— Task objective —
Go through the records below and report each line with "hlen" in it.

— Records to use —
-- pv_equiv track=rewrite | github.com/phatakshaunak/scaler_academy | DSA_Problem_Solving/String_Manipulation/rotate_string.py | solve
-- ===== SOURCE A (Python) =====
-- def solve(A, B):
--     A = [i for i in A]
--
--     # Accounting for when B > len(A)
--     nrot = B % len(A)
--
--     def rev(l,r,arr):
--
--         while l < r:
--             arr[l], arr[r] = arr[r], arr[l]
--
--             l += 1
--             r -= 1
--
--     rev(0, len(A)-1, A)
--
--     rev(0, nrot-1, A)
--
--     rev(nrot, len(A)-1, A)
--
--     return ''.join(A)
-- ===== SOURCE B (Python) =====
-- def solve(A, B):
--     nrot = B % len(A)
--     cut = len(A) - nrot
--     return A[cut:] + A[:cut]
-- ===== Notes on version B (the rewrite author's own statement) =====
-- stated objective: simpler
-- what changed: Replaced the three in-place two-pointer reversal passes over a char list with the closed-form slice concatenation A[len(A)-B%len(A):] + A[:len(A)-B%len(A)].
import Mathlib
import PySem

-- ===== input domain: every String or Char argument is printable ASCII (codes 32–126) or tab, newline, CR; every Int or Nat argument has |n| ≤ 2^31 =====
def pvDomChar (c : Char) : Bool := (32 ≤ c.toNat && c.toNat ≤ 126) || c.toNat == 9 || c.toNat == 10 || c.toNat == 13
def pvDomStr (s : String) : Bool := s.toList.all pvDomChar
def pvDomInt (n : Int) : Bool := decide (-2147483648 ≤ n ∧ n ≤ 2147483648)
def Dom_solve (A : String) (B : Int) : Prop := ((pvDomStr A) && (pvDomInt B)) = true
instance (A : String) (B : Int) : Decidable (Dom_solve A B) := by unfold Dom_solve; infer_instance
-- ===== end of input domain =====

-- B replaces A's three in-place two-pointer reversal passes with one closed-form
-- slice concatenation (simpler). A mutates only its local list copy, so the
-- equivalence of return values is the whole behaviour.


-- ===== PORT A =====
-- while l < r: arr[l], arr[r] = arr[r], arr[l]; l += 1; r -= 1
-- (in solve's three calls the loop body only ever runs with 0 ≤ l < r < len(arr),
--  so .toNat / .getD are exact there)
def pvRevLoop (l r : Int) (arr : List Char) : List Char :=
  if l < r then
    pvRevLoop (l + 1) (r - 1)
      ((arr.set l.toNat (arr.getD r.toNat ' ')).set r.toNat (arr.getD l.toNat ' '))
  else arr
termination_by (r - l).toNat
decreasing_by omega

def solve (A : String) (B : Int) : String :=
  let cs := A.toList                                   -- A = [i for i in A]
  let nrot := PySem.Int.mod B (cs.length : Int)        -- nrot = B % len(A)
  let a1 := pvRevLoop 0 ((cs.length : Int) - 1) cs     -- rev(0, len(A)-1, A)
  let a2 := pvRevLoop 0 (nrot - 1) a1                  -- rev(0, nrot-1, A)
  let a3 := pvRevLoop nrot ((cs.length : Int) - 1) a2  -- rev(nrot, len(A)-1, A)
  String.ofList a3                                     -- ''.join(A)

-- ===== PORT B =====
def solve_alt (A : String) (B : Int) : String :=
  let cs := A.toList
  let nrot := PySem.Int.mod B (cs.length : Int)        -- nrot = B % len(A)
  let cut := (cs.length : Int) - nrot                  -- cut = len(A) - nrot
  String.ofList (PySem.List.slice cs (some cut) none ++ PySem.List.slice cs none (some cut))
                                                       -- A[cut:] + A[:cut]

-- ===== PRECONDITION & SPEC =====
-- Pre_ excludes only the empty string, on which A raises ZeroDivisionError at 'B % len(A)'
-- (and B raises it there too).
def Pre_solve (A : String) (B : Int) : Prop := A ≠ ""
instance (A : String) (B : Int) : Decidable (Pre_solve A B) := by unfold Pre_solve; infer_instance
def pvWitness_solve : String × Int := ("ab", 1)

def Spec_solve (A : String) (B : Int) (out : String) : Prop := out = solve_alt A B
instance (A : String) (B : Int) (out : String) : Decidable (Spec_solve A B out) := by unfold Spec_solve; infer_instance

-- ===== CLAIM (what is proved, stated in full; the proofs are below) =====
def Claim_equal_solve : Prop := ∀ (A : String) (B : Int), Dom_solve A B → Pre_solve A B → Spec_solve A B (solve A B)

-- ===== LEMMAS AND PROOFS =====

theorem getD_mid (u v : List Char) (c d : Char) : (u ++ c :: v).getD u.length d = c := by
  simp [List.getD_eq_getElem?_getD]

theorem set_mid (u v : List Char) (c c' : Char) : (u ++ c :: v).set u.length c' = u ++ c' :: v := by
  induction u with
  | nil => simp
  | cons a u ih => simp [ih]

-- the two-pointer loop reverses exactly the segment it is pointed at
theorem pvRevLoop_seg (mid pre post : List Char) :
    pvRevLoop (pre.length : Int) ((pre.length : Int) + (mid.length : Int) - 1) (pre ++ mid ++ post)
      = pre ++ mid.reverse ++ post := by
  induction hn : mid.length using Nat.strong_induction_on generalizing mid pre post with
  | _ n ih =>
  subst hn
  by_cases h2 : mid.length ≤ 1
  · rw [pvRevLoop]
    rw [if_neg (by omega)]
    rcases mid with _ | ⟨x, _ | ⟨z, t⟩⟩
    · simp
    · simp
    · simp at h2
  · -- mid = x :: mid' ++ [y]
    obtain ⟨x, t, rfl⟩ := List.exists_cons_of_ne_nil (show mid ≠ [] by intro h; subst h; simp at h2)
    have ht : t ≠ [] := by intro h; simp [h] at h2
    obtain ⟨mid', y, rfl⟩ : ∃ m y, t = m ++ [y] := ⟨t.dropLast, t.getLast ht, (List.dropLast_append_getLast ht).symm⟩
    rw [pvRevLoop]
    rw [if_pos (by simp; omega)]
    have e1 : ((pre.length : Int)).toNat = pre.length := by omega
    have e2 : (((pre.length : Int) + ((x :: (mid' ++ [y])).length : Int) - 1)).toNat
        = (pre ++ x :: mid').length := by simp; omega
    rw [e1, e2]
    have harr : pre ++ (x :: (mid' ++ [y])) ++ post = (pre ++ x :: mid') ++ y :: post := by simp
    have hget_r : (pre ++ (x :: (mid' ++ [y])) ++ post).getD (pre ++ x :: mid').length ' ' = y := by
      rw [harr, getD_mid]
    have hget_l : (pre ++ (x :: (mid' ++ [y])) ++ post).getD pre.length ' ' = x := by
      have : pre ++ (x :: (mid' ++ [y])) ++ post = pre ++ x :: (mid' ++ [y] ++ post) := by simp
      rw [this, getD_mid]
    rw [hget_r, hget_l]
    have hset1 : (pre ++ (x :: (mid' ++ [y])) ++ post).set pre.length y
        = pre ++ y :: (mid' ++ [y] ++ post) := by
      have : pre ++ (x :: (mid' ++ [y])) ++ post = pre ++ x :: (mid' ++ [y] ++ post) := by simp
      rw [this, set_mid]
    rw [hset1]
    have hset2 : (pre ++ y :: (mid' ++ [y] ++ post)).set (pre ++ x :: mid').length x
        = (pre ++ [y]) ++ mid' ++ (x :: post) := by
      have : pre ++ y :: (mid' ++ [y] ++ post) = (pre ++ y :: mid') ++ y :: post := by simp
      rw [this]
      have hlen : (pre ++ x :: mid').length = (pre ++ y :: mid').length := by simp
      rw [hlen, set_mid]; simp
    rw [hset2]
    have e3 : (pre.length : Int) + 1 = ((pre ++ [y]).length : Int) := by simp
    have e4 : (pre.length : Int) + ((x :: (mid' ++ [y])).length : Int) - 1 - 1
        = ((pre ++ [y]).length : Int) + (mid'.length : Int) - 1 := by simp; omega
    rw [e3, e4, ih mid'.length (by simp) mid' (pre ++ [y]) (x :: post) rfl]
    simp

theorem solve_spec' (A : String) (B : Int) (h : A ≠ "") : solve A B = solve_alt A B := by
  simp only [solve, solve_alt]
  have hne : A.toList ≠ [] := fun hnil => h (by
    have := congrArg String.ofList hnil
    simpa using this)
  set cs := A.toList with hcs
  have hn : 0 < cs.length := List.length_pos_iff.mpr hne
  have h0 : (0:Int) < (cs.length:Int) := by exact_mod_cast hn
  have hnn := PySem.Int.mod_nonneg B (b := (cs.length:Int)) h0
  have hlt := PySem.Int.mod_lt B (b := (cs.length:Int)) h0
  set k := (PySem.Int.mod B (cs.length:Int)).toNat with hkdef
  have hknr : PySem.Int.mod B (cs.length:Int) = (k:Int) := by omega
  have hkn : k < cs.length := by omega
  rw [hknr]
  have s1 : pvRevLoop 0 ((cs.length:Int) - 1) cs = cs.reverse := by
    have := pvRevLoop_seg cs [] []
    simpa using this
  have s2 : pvRevLoop 0 ((k:Int) - 1) cs.reverse
      = (cs.reverse.take k).reverse ++ cs.reverse.drop k := by
    have := pvRevLoop_seg (cs.reverse.take k) [] (cs.reverse.drop k)
    have hlen : (cs.reverse.take k).length = k := by simp; omega
    simpa [hlen] using this
  have s3 : pvRevLoop ((k:Int)) ((cs.length:Int) - 1)
        ((cs.reverse.take k).reverse ++ cs.reverse.drop k)
      = (cs.reverse.take k).reverse ++ (cs.reverse.drop k).reverse := by
    have := pvRevLoop_seg (cs.reverse.drop k) ((cs.reverse.take k).reverse) []
    have hl1 : ((cs.reverse.take k).reverse).length = k := by simp; omega
    have hl2 : ((cs.reverse.drop k)).length = cs.length - k := by simp
    have e : ((k:Int)) + ((cs.length - k : Nat):Int) - 1 = (cs.length:Int) - 1 := by omega
    simpa [hl1, hl2, e] using this
  rw [s1, s2, s3]
  have ecut : (cs.length:Int) - (k:Int) = ((cs.length - k : Nat):Int) := by omega
  rw [ecut, PySem.List.slice_from_natCast, PySem.List.slice_to_natCast]
  rw [List.take_reverse, List.drop_reverse, List.reverse_reverse, List.reverse_reverse]

-- ===== VERDICT (by name: the statement is the Claim_ definition above) =====
theorem solve_spec : Claim_equal_solve := by
  intro A B _ hPre
  exact solve_spec' A B hPre
-- pv_equiv track=rewrite | github.com/Gijs05/IPASS | Algorithm/Modes.py | remove_ships
-- ===== SOURCE A (Python) =====
-- import copy
--
-- def remove_ships(old_ships, coordinate, original_ships, hits):
--     """
--     Updates the ship information after a coordinate has been hit.
--
--     Args:
--         old_ships (dict): The current ship coordinates dictionary.
--         coordinate (tuple): The coordinate that has been hit.
--         original_ships (dict): The original ship coordinates dictionary.
--         hits (list): A list of previously hit coordinates.
--
--     Returns:
--         tuple: A tuple containing the following elements:
--             - old_ships (dict): The updated ship coordinates dictionary.
--             - sink (bool): True if a ship has sunk, False otherwise.
--             - end (bool): True if all ships have been sunk, False otherwise.
--             - hits (list): The updated list of hit coordinates.
--             - changed_coords (list): A list of coordinates that have changed status.
--     """
--     changed_coords = []
--     sink = False
--     copy_ships = copy.deepcopy(old_ships)
--     for name, coordinates in old_ships.items():
--         if coordinate in coordinates:
--             coordinates.remove(coordinate)
--             old_ships[name] = coordinates
--
--     for name in old_ships.keys():
--         if len(copy_ships[name]) != len(old_ships[name]) and len(old_ships[name]) == 0:
--             sink = True
--             changed_coords.append(original_ships[name])
--             for name, length in old_ships.items():
--                 if len(length) == 0:
--                     for hit in original_ships[name]:
--                         if hit in hits:
--                             hits.remove(hit)
--
--
--     for ending in old_ships.values():
--         if len(ending) != 0:
--             end = False
--             break
--         else:
--             end = True
--     return old_ships, sink, end, hits, changed_coords
-- ===== SOURCE B (Python) =====
-- def remove_ships(old_ships, coordinate, original_ships, hits):
--     """Remove a hit coordinate from every ship, detect newly sunk ships,
--     clean their squares out of the hit list and report whether the game ended."""
--     sunk = []
--     for name, squares in old_ships.items():
--         if coordinate in squares:
--             squares.remove(coordinate)
--             if not squares:
--                 sunk.append(name)
--     changed_coords = [original_ships[name] for name in sunk]
--     if sunk:
--         for name, squares in old_ships.items():
--             if not squares:
--                 for hit in original_ships[name]:
--                     if hit in hits:
--                         hits.remove(hit)
--     end = all(not squares for squares in old_ships.values())
--     return old_ships, bool(sunk), end, hits, changed_coords
-- ===== Notes on version B (the rewrite author's own statement) =====
-- stated objective: simpler
-- what changed: B drops the deepcopy and the quadratic before/after length rescan: one pass removes the coordinate and records which ships sank now, then changed_coords, a single hits-cleanup pass and end are computed from that record; Pre_ excludes inputs where A raises (empty dict, missing original_ships key on a sink) and the corner where two or more ships sink on the same hit while hits contains duplicates, on which A's once-per-sunk-ship repetition of the idempotent cleanup accidentally strips extra duplicate copies.
import Mathlib
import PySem

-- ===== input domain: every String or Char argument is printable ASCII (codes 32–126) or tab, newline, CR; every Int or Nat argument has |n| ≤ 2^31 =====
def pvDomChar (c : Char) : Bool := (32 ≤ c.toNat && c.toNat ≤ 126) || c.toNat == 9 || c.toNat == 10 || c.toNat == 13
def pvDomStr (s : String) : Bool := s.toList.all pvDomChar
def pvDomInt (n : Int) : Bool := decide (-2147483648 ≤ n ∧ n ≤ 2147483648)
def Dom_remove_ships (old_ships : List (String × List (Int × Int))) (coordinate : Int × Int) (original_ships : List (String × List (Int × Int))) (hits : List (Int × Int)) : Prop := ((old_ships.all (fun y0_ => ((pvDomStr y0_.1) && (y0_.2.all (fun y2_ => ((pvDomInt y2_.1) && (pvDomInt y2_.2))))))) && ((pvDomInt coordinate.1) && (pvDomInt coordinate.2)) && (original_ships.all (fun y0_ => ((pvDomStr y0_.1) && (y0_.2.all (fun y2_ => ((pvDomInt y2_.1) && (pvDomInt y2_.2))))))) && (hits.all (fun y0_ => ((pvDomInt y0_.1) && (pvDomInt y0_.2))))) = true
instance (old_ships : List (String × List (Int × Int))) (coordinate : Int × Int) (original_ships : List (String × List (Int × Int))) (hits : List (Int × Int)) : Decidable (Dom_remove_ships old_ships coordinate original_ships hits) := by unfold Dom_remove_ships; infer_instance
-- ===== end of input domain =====

-- B removes the coordinate and detects sinks in ONE pass (no deepcopy, no per-ship rescan) and
-- cleans hits ONCE; equivalence is about the RETURN value (both Pythons mutate old_ships/hits in place alike).

-- ===== PORT A =====

-- list.remove under an 'x in xs' guard (Python raises only when absent; the guard makes getD [] safe)
def rmCoord (cs : List (Int × Int)) (c : Int × Int) : List (Int × Int) :=
  (PySem.List.remove? cs c).getD []

-- 'for ending in old_ships.values(): if len(ending) != 0: end=False; break else end=True'
-- (on [] Python leaves 'end' unbound — UnboundLocalError, excluded by Pre_; the port returns true there)
def endLoopA : List (List (Int × Int)) → Bool
  | [] => true
  | v :: rest => if v.length ≠ 0 then false else endLoopA rest

def remove_ships (old_ships : List (String × List (Int × Int))) (coordinate : Int × Int) (original_ships : List (String × List (Int × Int))) (hits : List (Int × Int)) : (List (String × List (Int × Int))) × Bool × Bool × (List (Int × Int)) × (List (List (Int × Int))) :=
  let origd := PySem.Dict.ofList original_ships
  let d0 := PySem.Dict.ofList old_ships          -- copy_ships = deepcopy(old_ships) keeps this value
  -- first loop: remove the coordinate from every ship list containing it
  let d1 := d0.items.foldl (fun d p =>
      if p.2.contains coordinate then d.insert p.1 (rmCoord p.2 coordinate) else d) d0
  -- second loop over keys: state = (sink, changed_coords, hits)
  let st := d1.keys.foldl (fun (st : Bool × List (List (Int × Int)) × List (Int × Int)) name =>
      if (d0.getD name []).length ≠ (d1.getD name []).length ∧ (d1.getD name []).length = 0 then
        (true,
         st.2.1 ++ [origd.getD name []],           -- original_ships[name]: KeyError excluded by Pre_
         d1.items.foldl (fun h q =>
            if q.2.length = 0 then
              (origd.getD q.1 []).foldl (fun h hit =>
                if h.contains hit then rmCoord h hit else h) h
            else h) st.2.2)
      else st) (false, [], hits)
  (d1.items, st.1, endLoopA d1.values, st.2.2, st.2.1)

— Answer to the problem —
      have hlen : (pre ++ x :: mid').length = (pre ++ y :: mid').length := by simp
      rw [hlen, set_mid]; simp
    have hlen : (cs.reverse.take k).length = k := by simp; omega
    simpa [hlen] using this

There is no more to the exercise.